## Collected data
▼▼▼

-- pv_equiv track=rewrite | github.com/ScientificGuitar/advent-of-code | 2022/day10.py | part2
-- ===== SOURCE A (Python) =====
-- def part2(data):
--     """Solve part 2."""
--     cycle = 0
--     x = 1
--     x_register = [x]
--     for instruction in data:
--         match instruction[0]:
--             case "noop":
--                 cycle += 1
--                 x_register.append(x)
--             case "addx":
--                 cycle += 1
--                 x_register.append(x)
--                 cycle += 1
--                 x += int(instruction[1])
--                 x_register.append(x)
--     screen = [[], [], [], [], [], []]
--     for i in range(len(x_register) - 1):
--         draw_col = i % 40
--         draw_row = i // 40
--         x_val = x_register[i]
--         if abs(draw_col - x_val) > 1:
--             screen[draw_row].append(".")
--         else:
--             screen[draw_row].append("#")
--     result = ""
--     for row in screen:
--         result += "".join(row) + "\n"
--     return result
-- ===== SOURCE B (Python) =====
-- def part2(data):
--     """Solve part 2."""
--     cycle = 0
--     x = 1
--     pixels = ""
--     for instruction in data:
--         op = instruction[0]
--         if op == "noop" or op == "addx":
--             pixels += "#" if abs(cycle % 40 - x) <= 1 else "."
--             cycle += 1
--             if op == "addx":
--                 pixels += "#" if abs(cycle % 40 - x) <= 1 else "."
--                 cycle += 1
--                 x += int(instruction[1])
--     return "".join(pixels[40 * r:40 * r + 40] + "\n" for r in range(6))
-- ===== Notes on version B (the rewrite author's own statement) =====
-- stated objective: simpler
-- what changed: B fuses everything into one pass that draws each pixel into a flat string at tick time (no x_register history list and no 6-bucket screen of one-char strings), then emits the six rows by slicing the flat pixel string; A first records the whole register history, then replays it index-by-index into per-row lists and joins them.
import Mathlib
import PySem

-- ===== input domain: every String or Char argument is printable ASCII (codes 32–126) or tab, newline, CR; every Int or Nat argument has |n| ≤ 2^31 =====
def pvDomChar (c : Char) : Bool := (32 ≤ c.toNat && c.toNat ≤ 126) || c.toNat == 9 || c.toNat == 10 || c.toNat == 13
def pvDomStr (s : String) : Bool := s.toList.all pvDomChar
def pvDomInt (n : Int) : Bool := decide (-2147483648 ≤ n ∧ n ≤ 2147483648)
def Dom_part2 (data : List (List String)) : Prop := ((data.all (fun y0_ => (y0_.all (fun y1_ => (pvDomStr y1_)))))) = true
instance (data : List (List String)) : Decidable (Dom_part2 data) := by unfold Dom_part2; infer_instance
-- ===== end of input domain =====

-- B replaces A's two-pass render (record the whole x_register, then replay it into six
-- per-row lists of one-char strings) by a single fused pass that draws each pixel at tick
-- time into one flat pixel string, and prints the six rows by slicing that string.

-- ===== PORT A =====
-- Python str values are carried as List Char (PySem.Chars).  instruction[0], instruction[1]
-- and int(...) are ported with pyGet?/ofStr?; the .getD defaults are taken exactly where
-- Python raises IndexError/ValueError, i.e. only outside Pre_part2.
def pvStepA (st : Int × Int × List Int) (instruction : List String) : Int × Int × List Int :=
  let cycle := st.1
  let x := st.2.1
  let xreg := st.2.2
  match PySem.List.pyGet? instruction 0 with
  | some "noop" => (cycle + 1, x, xreg ++ [x])
  | some "addx" =>
      let v := ((PySem.List.pyGet? instruction 1).bind PySem.Int.ofStr?).getD 0
      (cycle + 1 + 1, x + v, (xreg ++ [x]) ++ [x + v])
  | _ => (cycle, x, xreg)

def part2 (data : List (List String)) : String :=
  let s := data.foldl pvStepA (0, 1, [1])
  let xreg := s.2.2
  -- i runs over 0 .. len(x_register)-2, all nonnegative, so Nat % and / are exact for
  -- Python's % and //; x_register[i] is always in range; screen[draw_row].append is
  -- List.modify (a no-op only when draw_row ≥ 6, where Python raises IndexError — outside Pre_part2).
  let screen := (List.range (xreg.length - 1)).foldl
    (fun (screen : List (List (List Char))) i =>
      let draw_col : Int := ((i % 40 : Nat) : Int)
      let draw_row : Nat := i / 40
      let x_val : Int := PySem.List.pyGetD xreg (i : Int) 0
      if 1 < (draw_col - x_val).natAbs then
        screen.modify draw_row (fun r => r ++ [['.']])
      else
        screen.modify draw_row (fun r => r ++ [['#']]))
    [[], [], [], [], [], []]
  String.ofList (screen.foldl (fun result row => result ++ PySem.Chars.join [] row ++ ['\n']) [])

-- ===== PORT B =====
-- the inline pixel append of Source B ("#" if abs(cycle % 40 - x) <= 1 else "."); cycle ≥ 0
-- always, so Lean's Int % agrees with Python's here
def pvTick (cycle x : Int) (pixels : List Char) : List Char :=
  pixels ++ [if (cycle % 40 - x).natAbs ≤ 1 then '#' else '.']

def pvStepB (st : Int × Int × List Char) (instruction : List String) : Int × Int × List Char :=
  let cycle := st.1
  let x := st.2.1
  let pixels := st.2.2
  let op := (PySem.List.pyGet? instruction 0).getD ""  -- default taken only where Python raises (outside Pre_part2)
  if op = "noop" then (cycle + 1, x, pvTick cycle x pixels)
  else if op = "addx" then
    let v := ((PySem.List.pyGet? instruction 1).bind PySem.Int.ofStr?).getD 0
    (cycle + 1 + 1, x + v, pvTick (cycle + 1) x (pvTick cycle x pixels))
  else st

def part2_alt (data : List (List String)) : String :=
  let s := data.foldl pvStepB (0, 1, [])
  let pixels := s.2.2
  String.ofList ((PySem.List.pyRange 0 6 1).foldl
    (fun (res : List Char) r =>
      res ++ PySem.List.slice pixels (some (40 * r)) (some (40 * r + 40)) ++ ['\n']) [])

-- ===== PRECONDITION & SPEC =====
-- Pre_part2 is exactly the set of inputs on which the Python A returns normally: every
-- instruction is nonempty, every "addx" carries a second field int() accepts, and the total
-- cycle count is at most 240 (more cycles make A's screen[draw_row] raise IndexError).
def Pre_part2 (data : List (List String)) : Prop :=
  (∀ instr ∈ data, instr ≠ [] ∧
      (PySem.List.pyGet? instr 0 = some "addx" →
        ((PySem.List.pyGet? instr 1).bind PySem.Int.ofStr?).isSome = true)) ∧
  (data.map (fun instr =>
      if PySem.List.pyGet? instr 0 = some "noop" then 1
      else if PySem.List.pyGet? instr 0 = some "addx" then 2 else 0)).sum ≤ (240 : Nat)
instance (data : List (List String)) : Decidable (Pre_part2 data) := by unfold Pre_part2; infer_instance

def pvWitness_part2 : List (List String) := [["noop"], ["addx", "3"], ["addx", "-5"], ["noop"]]

def Spec_part2 (data : List (List String)) (out : String) : Prop := out = part2_alt data
instance (data : List (List String)) (out : String) : Decidable (Spec_part2 data out) := by unfold Spec_part2; infer_instance

-- ===== CLAIM (what is proved, stated in full; the proofs are below) =====
def Claim_equal_part2 : Prop := ∀ (data : List (List String)), Dom_part2 data → Pre_part2 data → Spec_part2 data (part2 data)

-- ===== LEMMAS AND PROOFS =====

-- the pixel drawn for cycle n when the register holds x
def pvPix (n : Nat) (x : Int) : Char := if ((n : Int) % 40 - x).natAbs ≤ 1 then '#' else '.'

-- the pixel row produced by drawing register values xs starting at cycle n
def pvDrawL : Nat → List Int → List Char
  | _, [] => []
  | n, x :: xs => pvPix n x :: pvDrawL (n + 1) xs

theorem pvDrawL_length (l : List Int) : ∀ n, (pvDrawL n l).length = l.length := by
  induction l with
  | nil => intro n; rfl
  | cons x xs ih => intro n; simp [pvDrawL, ih]

theorem pvDrawL_append (l : List Int) : ∀ n x,
    pvDrawL n (l ++ [x]) = pvDrawL n l ++ [pvPix (n + l.length) x] := by
  induction l with
  | nil => intro n x; simp [pvDrawL]
  | cons y ys ih =>
      intro n x
      simp only [List.cons_append, pvDrawL, ih, List.length_cons]
      rw [show n + 1 + ys.length = n + (ys.length + 1) from by omega]

theorem pvDrawL_append₂ (l : List Int) (n : Nat) (x y : Int) :
    pvDrawL n (l ++ [x, y]) = pvDrawL n l ++ [pvPix (n + l.length) x, pvPix (n + l.length + 1) y] := by
  rw [show l ++ [x, y] = (l ++ [x]) ++ [y] from by simp, pvDrawL_append, pvDrawL_append]
  simp only [List.length_append, List.length_singleton, List.append_assoc, List.singleton_append,
    show n + (l.length + 1) = n + l.length + 1 from by omega]

theorem pvDrawL_getD (l : List Int) : ∀ n i, i < l.length →
    (pvDrawL n l).getD i ' ' = pvPix (n + i) (l.getD i 0) := by
  induction l with
  | nil => intro n i h; simp at h
  | cons x xs ih =>
      intro n i h
      cases i with
      | zero => simp [pvDrawL]
      | succ j =>
          simp only [pvDrawL, List.getD_cons_succ]
          rw [ih (n + 1) j (by simpa using h)]
          congr 1
          omega

-- joint loop invariant: A's fold keeps (cycle, x, reg ++ [x]); B's fold keeps the cycle
-- count, the same x, and the pixels drawn from the recorded register prefix reg
theorem pvLoop_inv (data : List (List String)) : ∀ (cA x : Int) (reg : List Int),
    ∃ cA2 x2 reg2,
      data.foldl pvStepA (cA, x, reg ++ [x]) = (cA2, x2, reg2 ++ [x2]) ∧
      data.foldl pvStepB ((reg.length : Int), x, pvDrawL 0 reg) =
        ((reg2.length : Int), x2, pvDrawL 0 reg2) := by
  induction data with
  | nil => intro cA x reg; exact ⟨cA, x, reg, rfl, rfl⟩
  | cons instr rest ih =>
      intro cA x reg
      simp only [List.foldl_cons]
      rcases h : PySem.List.pyGet? instr 0 with _ | s
      · -- empty instruction: both steps skip
        simpa [pvStepA, pvStepB, h] using ih cA x reg
      · by_cases hn : s = "noop"
        · subst hn
          have hb : pvStepB ((reg.length : Int), x, pvDrawL 0 reg) instr =
              (((reg ++ [x]).length : Int), x, pvDrawL 0 (reg ++ [x])) := by
            simp [pvStepB, h, pvTick, pvDrawL_append, pvPix, add_comm]
          have ha : pvStepA (cA, x, reg ++ [x]) instr = (cA + 1, x, (reg ++ [x]) ++ [x]) := by
            simp [pvStepA, h]
          rw [ha, hb]
          exact ih (cA + 1) x (reg ++ [x])
        · by_cases hx : s = "addx"
          · subst hx
            have ha : pvStepA (cA, x, reg ++ [x]) instr =
                (cA + 1 + 1, x + ((PySem.List.pyGet? instr 1).bind PySem.Int.ofStr?).getD 0,
                  (((reg ++ [x]) ++ [x]) ++ [x + ((PySem.List.pyGet? instr 1).bind PySem.Int.ofStr?).getD 0])) := by
              simp [pvStepA, h]
            have hb : pvStepB ((reg.length : Int), x, pvDrawL 0 reg) instr =
                ((((reg ++ [x]) ++ [x]).length : Int),
                  x + ((PySem.List.pyGet? instr 1).bind PySem.Int.ofStr?).getD 0,
                  pvDrawL 0 ((reg ++ [x]) ++ [x])) := by
              simp [pvStepB, h, pvTick, pvDrawL_append₂, pvPix, add_comm]
              ring_nf
            rw [ha, hb]
            exact ih (cA + 1 + 1) (x + ((PySem.List.pyGet? instr 1).bind PySem.Int.ofStr?).getD 0)
              ((reg ++ [x]) ++ [x])
          · -- unknown opcode: both steps skip
            have ha : pvStepA (cA, x, reg ++ [x]) instr = (cA, x, reg ++ [x]) := by
              simp only [pvStepA, h]
              split
              · simp_all
              · simp_all
              · rfl
            have hb : pvStepB ((reg.length : Int), x, pvDrawL 0 reg) instr =
                ((reg.length : Int), x, pvDrawL 0 reg) := by
              simp [pvStepB, h, hn, hx]
            rw [ha, hb]
            exact ih cA x reg


-- the column segment of the pixel list P that row j/40 holds after n pixels were drawn
def pvSeg (P : List Char) (j n : Nat) : List Char := ((P.take n).drop j).take 40

theorem pvSeg_eq (P : List Char) (j n : Nat) :
    pvSeg P j n = (P.drop j).take (min (n - j) 40) := by
  simp [pvSeg, List.drop_take, List.take_take]
  omega

theorem pvSeg_succ_low (P : List Char) (j : Nat) {n : Nat} (h : n + 1 ≤ j) :
    pvSeg P j (n + 1) = pvSeg P j n := by
  rw [pvSeg_eq, pvSeg_eq]; congr 1; omega

theorem pvSeg_succ_high (P : List Char) (j : Nat) {n : Nat} (h : j + 40 ≤ n) :
    pvSeg P j (n + 1) = pvSeg P j n := by
  rw [pvSeg_eq, pvSeg_eq]; congr 1; omega

theorem pvSeg_succ_mid (P : List Char) (j : Nat) {n : Nat} (h1 : j ≤ n) (h2 : n < j + 40)
    (h3 : n < P.length) : pvSeg P j (n + 1) = pvSeg P j n ++ [P.getD n ' '] := by
  rw [pvSeg_eq, pvSeg_eq, show min (n + 1 - j) 40 = (n - j) + 1 from by omega,
    show min (n - j) 40 = n - j from by omega, List.take_add_one]
  have hlt : n - j < (P.drop j).length := by simp; omega
  rw [List.getElem?_eq_getElem hlt]
  simp only [List.getElem_drop, Option.toList_some]
  rw [List.getD_eq_getElem _ _ h3]
  simp only [show j + (n - j) = n from by omega]

-- drawing step of A's second loop, phrased over the flat pixel list P
def pvDrawStep (P : List Char) (screen : List (List (List Char))) (i : Nat) :
    List (List (List Char)) :=
  screen.modify (i / 40) (fun r => r ++ [[P.getD i ' ']])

▲▲▲

## ACTIVITY
Beginning at the line above with "(reg ++ [x]) ++ [x]) := by" and finishing at the line with "-- the column", return each line exactly and return nothing else.

## RESULT
          have ha : pvStepA (cA, x, reg ++ [x]) instr = (cA + 1, x, (reg ++ [x]) ++ [x]) := by
            simp [pvStepA, h]
          rw [ha, hb]
          exact ih (cA + 1) x (reg ++ [x])
        · by_cases hx : s = "addx"
          · subst hx
            have ha : pvStepA (cA, x, reg ++ [x]) instr =
                (cA + 1 + 1, x + ((PySem.List.pyGet? instr 1).bind PySem.Int.ofStr?).getD 0,
                  (((reg ++ [x]) ++ [x]) ++ [x + ((PySem.List.pyGet? instr 1).bind PySem.Int.ofStr?).getD 0])) := by
              simp [pvStepA, h]
            have hb : pvStepB ((reg.length : Int), x, pvDrawL 0 reg) instr =
                ((((reg ++ [x]) ++ [x]).length : Int),
                  x + ((PySem.List.pyGet? instr 1).bind PySem.Int.ofStr?).getD 0,
                  pvDrawL 0 ((reg ++ [x]) ++ [x])) := by
              simp [pvStepB, h, pvTick, pvDrawL_append₂, pvPix, add_comm]
              ring_nf
            rw [ha, hb]
            exact ih (cA + 1 + 1) (x + ((PySem.List.pyGet? instr 1).bind PySem.Int.ofStr?).getD 0)
              ((reg ++ [x]) ++ [x])
          · -- unknown opcode: both steps skip
            have ha : pvStepA (cA, x, reg ++ [x]) instr = (cA, x, reg ++ [x]) := by
              simp only [pvStepA, h]
              split
              · simp_all
              · simp_all
              · rfl
            have hb : pvStepB ((reg.length : Int), x, pvDrawL 0 reg) instr =
                ((reg.length : Int), x, pvDrawL 0 reg) := by
              simp [pvStepB, h, hn, hx]
            rw [ha, hb]
            exact ih cA x reg


-- the column segment of the pixel list P that row j/40 holds after n pixels were drawn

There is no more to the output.